Listed records: Begin

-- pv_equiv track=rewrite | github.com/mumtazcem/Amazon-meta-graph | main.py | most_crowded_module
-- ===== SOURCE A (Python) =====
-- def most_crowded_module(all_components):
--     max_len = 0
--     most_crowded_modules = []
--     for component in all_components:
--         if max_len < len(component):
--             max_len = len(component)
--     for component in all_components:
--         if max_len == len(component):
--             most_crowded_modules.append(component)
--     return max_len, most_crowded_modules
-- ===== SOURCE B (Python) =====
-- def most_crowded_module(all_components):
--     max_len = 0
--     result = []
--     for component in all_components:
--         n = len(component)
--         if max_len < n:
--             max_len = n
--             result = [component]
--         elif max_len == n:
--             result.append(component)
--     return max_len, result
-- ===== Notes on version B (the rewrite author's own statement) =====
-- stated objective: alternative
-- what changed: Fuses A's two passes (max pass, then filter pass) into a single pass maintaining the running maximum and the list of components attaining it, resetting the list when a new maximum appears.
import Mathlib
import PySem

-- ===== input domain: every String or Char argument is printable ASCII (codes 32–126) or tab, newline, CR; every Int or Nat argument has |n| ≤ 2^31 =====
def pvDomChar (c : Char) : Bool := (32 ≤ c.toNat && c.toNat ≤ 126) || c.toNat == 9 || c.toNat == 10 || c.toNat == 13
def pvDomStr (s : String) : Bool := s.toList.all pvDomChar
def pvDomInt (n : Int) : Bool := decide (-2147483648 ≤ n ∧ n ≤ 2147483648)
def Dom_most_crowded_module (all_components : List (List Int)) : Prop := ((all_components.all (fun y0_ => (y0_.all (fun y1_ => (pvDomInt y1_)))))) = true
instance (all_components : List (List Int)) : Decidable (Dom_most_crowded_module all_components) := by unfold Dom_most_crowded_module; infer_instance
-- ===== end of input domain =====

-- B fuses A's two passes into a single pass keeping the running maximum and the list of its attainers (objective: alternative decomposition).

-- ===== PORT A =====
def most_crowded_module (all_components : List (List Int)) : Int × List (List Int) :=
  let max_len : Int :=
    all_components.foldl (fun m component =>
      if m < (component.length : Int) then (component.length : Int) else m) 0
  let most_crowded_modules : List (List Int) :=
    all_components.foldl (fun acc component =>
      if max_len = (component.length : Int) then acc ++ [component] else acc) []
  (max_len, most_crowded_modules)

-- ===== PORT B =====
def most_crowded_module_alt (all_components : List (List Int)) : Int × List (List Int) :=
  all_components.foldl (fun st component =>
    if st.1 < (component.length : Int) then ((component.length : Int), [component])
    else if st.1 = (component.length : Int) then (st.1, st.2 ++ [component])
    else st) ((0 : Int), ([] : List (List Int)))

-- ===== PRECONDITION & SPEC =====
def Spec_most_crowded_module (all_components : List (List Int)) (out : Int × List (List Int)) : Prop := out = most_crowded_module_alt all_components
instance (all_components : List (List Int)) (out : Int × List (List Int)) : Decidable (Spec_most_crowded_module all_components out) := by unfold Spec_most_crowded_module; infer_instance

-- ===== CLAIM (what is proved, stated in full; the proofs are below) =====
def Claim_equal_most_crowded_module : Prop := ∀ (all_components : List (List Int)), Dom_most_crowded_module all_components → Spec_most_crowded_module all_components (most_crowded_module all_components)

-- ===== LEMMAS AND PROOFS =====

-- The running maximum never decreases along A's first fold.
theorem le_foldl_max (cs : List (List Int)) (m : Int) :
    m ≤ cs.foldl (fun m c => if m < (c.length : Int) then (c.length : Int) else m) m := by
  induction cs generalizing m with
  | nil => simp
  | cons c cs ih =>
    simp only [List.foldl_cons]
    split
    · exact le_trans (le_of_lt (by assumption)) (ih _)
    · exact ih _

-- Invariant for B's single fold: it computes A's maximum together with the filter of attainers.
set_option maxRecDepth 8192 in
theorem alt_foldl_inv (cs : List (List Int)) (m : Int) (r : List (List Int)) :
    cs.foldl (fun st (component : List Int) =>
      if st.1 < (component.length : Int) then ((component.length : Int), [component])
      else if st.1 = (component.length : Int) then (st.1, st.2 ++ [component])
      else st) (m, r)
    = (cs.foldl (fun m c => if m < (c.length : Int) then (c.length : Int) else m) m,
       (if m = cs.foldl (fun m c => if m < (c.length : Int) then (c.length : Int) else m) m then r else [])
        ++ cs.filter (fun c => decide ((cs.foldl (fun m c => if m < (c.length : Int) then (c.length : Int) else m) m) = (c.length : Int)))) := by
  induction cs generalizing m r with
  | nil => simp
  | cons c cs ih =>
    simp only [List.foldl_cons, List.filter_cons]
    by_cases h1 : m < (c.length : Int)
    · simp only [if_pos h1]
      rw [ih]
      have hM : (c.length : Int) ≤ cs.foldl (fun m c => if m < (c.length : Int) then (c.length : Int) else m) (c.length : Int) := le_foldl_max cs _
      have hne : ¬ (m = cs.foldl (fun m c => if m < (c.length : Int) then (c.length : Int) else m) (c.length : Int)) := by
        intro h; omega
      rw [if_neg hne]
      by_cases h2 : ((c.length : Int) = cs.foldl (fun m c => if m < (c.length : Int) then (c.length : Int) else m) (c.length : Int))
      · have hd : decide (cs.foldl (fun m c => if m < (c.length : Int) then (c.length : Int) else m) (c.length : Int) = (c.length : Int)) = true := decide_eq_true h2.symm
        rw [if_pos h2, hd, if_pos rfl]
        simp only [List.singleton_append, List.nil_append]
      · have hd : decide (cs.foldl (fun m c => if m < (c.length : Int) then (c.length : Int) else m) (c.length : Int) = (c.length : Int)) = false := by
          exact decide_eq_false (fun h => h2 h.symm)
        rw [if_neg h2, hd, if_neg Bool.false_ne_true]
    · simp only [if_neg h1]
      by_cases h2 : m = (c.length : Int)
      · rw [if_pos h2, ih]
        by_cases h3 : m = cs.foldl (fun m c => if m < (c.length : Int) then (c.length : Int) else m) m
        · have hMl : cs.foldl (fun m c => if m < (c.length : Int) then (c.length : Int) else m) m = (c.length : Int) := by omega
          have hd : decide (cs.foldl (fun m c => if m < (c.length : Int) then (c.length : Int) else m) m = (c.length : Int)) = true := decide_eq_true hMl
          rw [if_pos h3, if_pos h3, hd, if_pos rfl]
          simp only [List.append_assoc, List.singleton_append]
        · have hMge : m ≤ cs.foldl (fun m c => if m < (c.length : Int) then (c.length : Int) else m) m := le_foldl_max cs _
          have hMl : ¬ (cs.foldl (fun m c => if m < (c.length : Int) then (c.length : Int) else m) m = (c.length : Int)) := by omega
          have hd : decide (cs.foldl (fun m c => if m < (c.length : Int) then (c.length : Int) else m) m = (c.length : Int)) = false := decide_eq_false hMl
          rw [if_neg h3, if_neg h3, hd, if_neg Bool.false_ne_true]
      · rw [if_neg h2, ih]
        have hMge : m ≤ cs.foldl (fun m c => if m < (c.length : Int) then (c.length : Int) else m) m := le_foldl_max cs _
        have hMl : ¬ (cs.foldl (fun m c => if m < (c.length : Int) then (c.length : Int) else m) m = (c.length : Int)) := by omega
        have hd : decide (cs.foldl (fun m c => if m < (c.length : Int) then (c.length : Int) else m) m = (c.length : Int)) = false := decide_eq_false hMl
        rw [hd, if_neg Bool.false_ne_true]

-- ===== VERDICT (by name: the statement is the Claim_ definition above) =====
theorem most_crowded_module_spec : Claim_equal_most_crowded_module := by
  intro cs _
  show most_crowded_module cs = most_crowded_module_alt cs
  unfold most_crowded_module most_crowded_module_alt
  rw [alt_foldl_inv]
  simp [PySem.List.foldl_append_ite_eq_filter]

Listed records: End

» Problem description: Would you print all of the material above exactly as written?

» Task solution:
-- pv_equiv track=rewrite | github.com/mumtazcem/Amazon-meta-graph | main.py | most_crowded_module
-- ===== SOURCE A (Python) =====
-- def most_crowded_module(all_components):
--     max_len = 0
--     most_crowded_modules = []
--     for component in all_components:
--         if max_len < len(component):
--             max_len = len(component)
--     for component in all_components:
--         if max_len == len(component):
--             most_crowded_modules.append(component)
--     return max_len, most_crowded_modules
-- ===== SOURCE B (Python) =====
-- def most_crowded_module(all_components):
--     max_len = 0
--     result = []
--     for component in all_components:
--         n = len(component)
--         if max_len < n:
--             max_len = n
--             result = [component]
--         elif max_len == n:
--             result.append(component)
--     return max_len, result
-- ===== Notes on version B (the rewrite author's own statement) =====
-- stated objective: alternative
-- what changed: Fuses A's two passes (max pass, then filter pass) into a single pass maintaining the running maximum and the list of components attaining it, resetting the list when a new maximum appears.
import Mathlib
import PySem

-- ===== input domain: every String or Char argument is printable ASCII (codes 32–126) or tab, newline, CR; every Int or Nat argument has |n| ≤ 2^31 =====
def pvDomChar (c : Char) : Bool := (32 ≤ c.toNat && c.toNat ≤ 126) || c.toNat == 9 || c.toNat == 10 || c.toNat == 13
def pvDomStr (s : String) : Bool := s.toList.all pvDomChar
def pvDomInt (n : Int) : Bool := decide (-2147483648 ≤ n ∧ n ≤ 2147483648)
def Dom_most_crowded_module (all_components : List (List Int)) : Prop := ((all_components.all (fun y0_ => (y0_.all (fun y1_ => (pvDomInt y1_)))))) = true
instance (all_components : List (List Int)) : Decidable (Dom_most_crowded_module all_components) := by unfold Dom_most_crowded_module; infer_instance
-- ===== end of input domain =====

-- B fuses A's two passes into a single pass keeping the running maximum and the list of its attainers (objective: alternative decomposition).

-- ===== PORT A =====
def most_crowded_module (all_components : List (List Int)) : Int × List (List Int) :=
  let max_len : Int :=
    all_components.foldl (fun m component =>
      if m < (component.length : Int) then (component.length : Int) else m) 0
  let most_crowded_modules : List (List Int) :=
    all_components.foldl (fun acc component =>
      if max_len = (component.length : Int) then acc ++ [component] else acc) []
  (max_len, most_crowded_modules)

-- ===== PORT B =====
def most_crowded_module_alt (all_components : List (List Int)) : Int × List (List Int) :=
  all_components.foldl (fun st component =>
    if st.1 < (component.length : Int) then ((component.length : Int), [component])
    else if st.1 = (component.length : Int) then (st.1, st.2 ++ [component])
    else st) ((0 : Int), ([] : List (List Int)))

-- ===== PRECONDITION & SPEC =====
def Spec_most_crowded_module (all_components : List (List Int)) (out : Int × List (List Int)) : Prop := out = most_crowded_module_alt all_components
instance (all_components : List (List Int)) (out : Int × List (List Int)) : Decidable (Spec_most_crowded_module all_components out) := by unfold Spec_most_crowded_module; infer_instance

-- ===== CLAIM (what is proved, stated in full; the proofs are below) =====
def Claim_equal_most_crowded_module : Prop := ∀ (all_components : List (List Int)), Dom_most_crowded_module all_components → Spec_most_crowded_module all_components (most_crowded_module all_components)

-- ===== LEMMAS AND PROOFS =====

-- The running maximum never decreases along A's first fold.
theorem le_foldl_max (cs : List (List Int)) (m : Int) :
    m ≤ cs.foldl (fun m c => if m < (c.length : Int) then (c.length : Int) else m) m := by
  induction cs generalizing m with
  | nil => simp
  | cons c cs ih =>
    simp only [List.foldl_cons]
    split
    · exact le_trans (le_of_lt (by assumption)) (ih _)
    · exact ih _

-- Invariant for B's single fold: it computes A's maximum together with the filter of attainers.
set_option maxRecDepth 8192 in
theorem alt_foldl_inv (cs : List (List Int)) (m : Int) (r : List (List Int)) :
    cs.foldl (fun st (component : List Int) =>
      if st.1 < (component.length : Int) then ((component.length : Int), [component])
      else if st.1 = (component.length : Int) then (st.1, st.2 ++ [component])
      else st) (m, r)
    = (cs.foldl (fun m c => if m < (c.length : Int) then (c.length : Int) else m) m,
       (if m = cs.foldl (fun m c => if m < (c.length : Int) then (c.length : Int) else m) m then r else [])
        ++ cs.filter (fun c => decide ((cs.foldl (fun m c => if m < (c.length : Int) then (c.length : Int) else m) m) = (c.length : Int)))) := by
  induction cs generalizing m r with
  | nil => simp
  | cons c cs ih =>
    simp only [List.foldl_cons, List.filter_cons]
    by_cases h1 : m < (c.length : Int)
    · simp only [if_pos h1]
      rw [ih]
      have hM : (c.length : Int) ≤ cs.foldl (fun m c => if m < (c.length : Int) then (c.length : Int) else m) (c.length : Int) := le_foldl_max cs _
      have hne : ¬ (m = cs.foldl (fun m c => if m < (c.length : Int) then (c.length : Int) else m) (c.length : Int)) := by
        intro h; omega
      rw [if_neg hne]
      by_cases h2 : ((c.length : Int) = cs.foldl (fun m c => if m < (c.length : Int) then (c.length : Int) else m) (c.length : Int))
      · have hd : decide (cs.foldl (fun m c => if m < (c.length : Int) then (c.length : Int) else m) (c.length : Int) = (c.length : Int)) = true := decide_eq_true h2.symm
        rw [if_pos h2, hd, if_pos rfl]
        simp only [List.singleton_append, List.nil_append]
      · have hd : decide (cs.foldl (fun m c => if m < (c.length : Int) then (c.length : Int) else m) (c.length : Int) = (c.length : Int)) = false := by
          exact decide_eq_false (fun h => h2 h.symm)
        rw [if_neg h2, hd, if_neg Bool.false_ne_true]
    · simp only [if_neg h1]
      by_cases h2 : m = (c.length : Int)
      · rw [if_pos h2, ih]
        by_cases h3 : m = cs.foldl (fun m c => if m < (c.length : Int) then (c.length : Int) else m) m
        · have hMl : cs.foldl (fun m c => if m < (c.length : Int) then (c.length : Int) else m) m = (c.length : Int) := by omega
          have hd : decide (cs.foldl (fun m c => if m < (c.length : Int) then (c.length : Int) else m) m = (c.length : Int)) = true := decide_eq_true hMl
          rw [if_pos h3, if_pos h3, hd, if_pos rfl]
          simp only [List.append_assoc, List.singleton_append]
        · have hMge : m ≤ cs.foldl (fun m c => if m < (c.length : Int) then (c.length : Int) else m) m := le_foldl_max cs _
          have hMl : ¬ (cs.foldl (fun m c => if m < (c.length : Int) then (c.length : Int) else m) m = (c.length : Int)) := by omega
          have hd : decide (cs.foldl (fun m c => if m < (c.length : Int) then (c.length : Int) else m) m = (c.length : Int)) = false := decide_eq_false hMl
          rw [if_neg h3, if_neg h3, hd, if_neg Bool.false_ne_true]
      · rw [if_neg h2, ih]
        have hMge : m ≤ cs.foldl (fun m c => if m < (c.length : Int) then (c.length : Int) else m) m := le_foldl_max cs _
        have hMl : ¬ (cs.foldl (fun m c => if m < (c.length : Int) then (c.length : Int) else m) m = (c.length : Int)) := by omega
        have hd : decide (cs.foldl (fun m c => if m < (c.length : Int) then (c.length : Int) else m) m = (c.length : Int)) = false := decide_eq_false hMl
        rw [hd, if_neg Bool.false_ne_true]

-- ===== VERDICT (by name: the statement is the Claim_ definition above) =====
theorem most_crowded_module_spec : Claim_equal_most_crowded_module := by
  intro cs _
  show most_crowded_module cs = most_crowded_module_alt cs
  unfold most_crowded_module most_crowded_module_alt
  rw [alt_foldl_inv]
  simp [PySem.List.foldl_append_ite_eq_filter]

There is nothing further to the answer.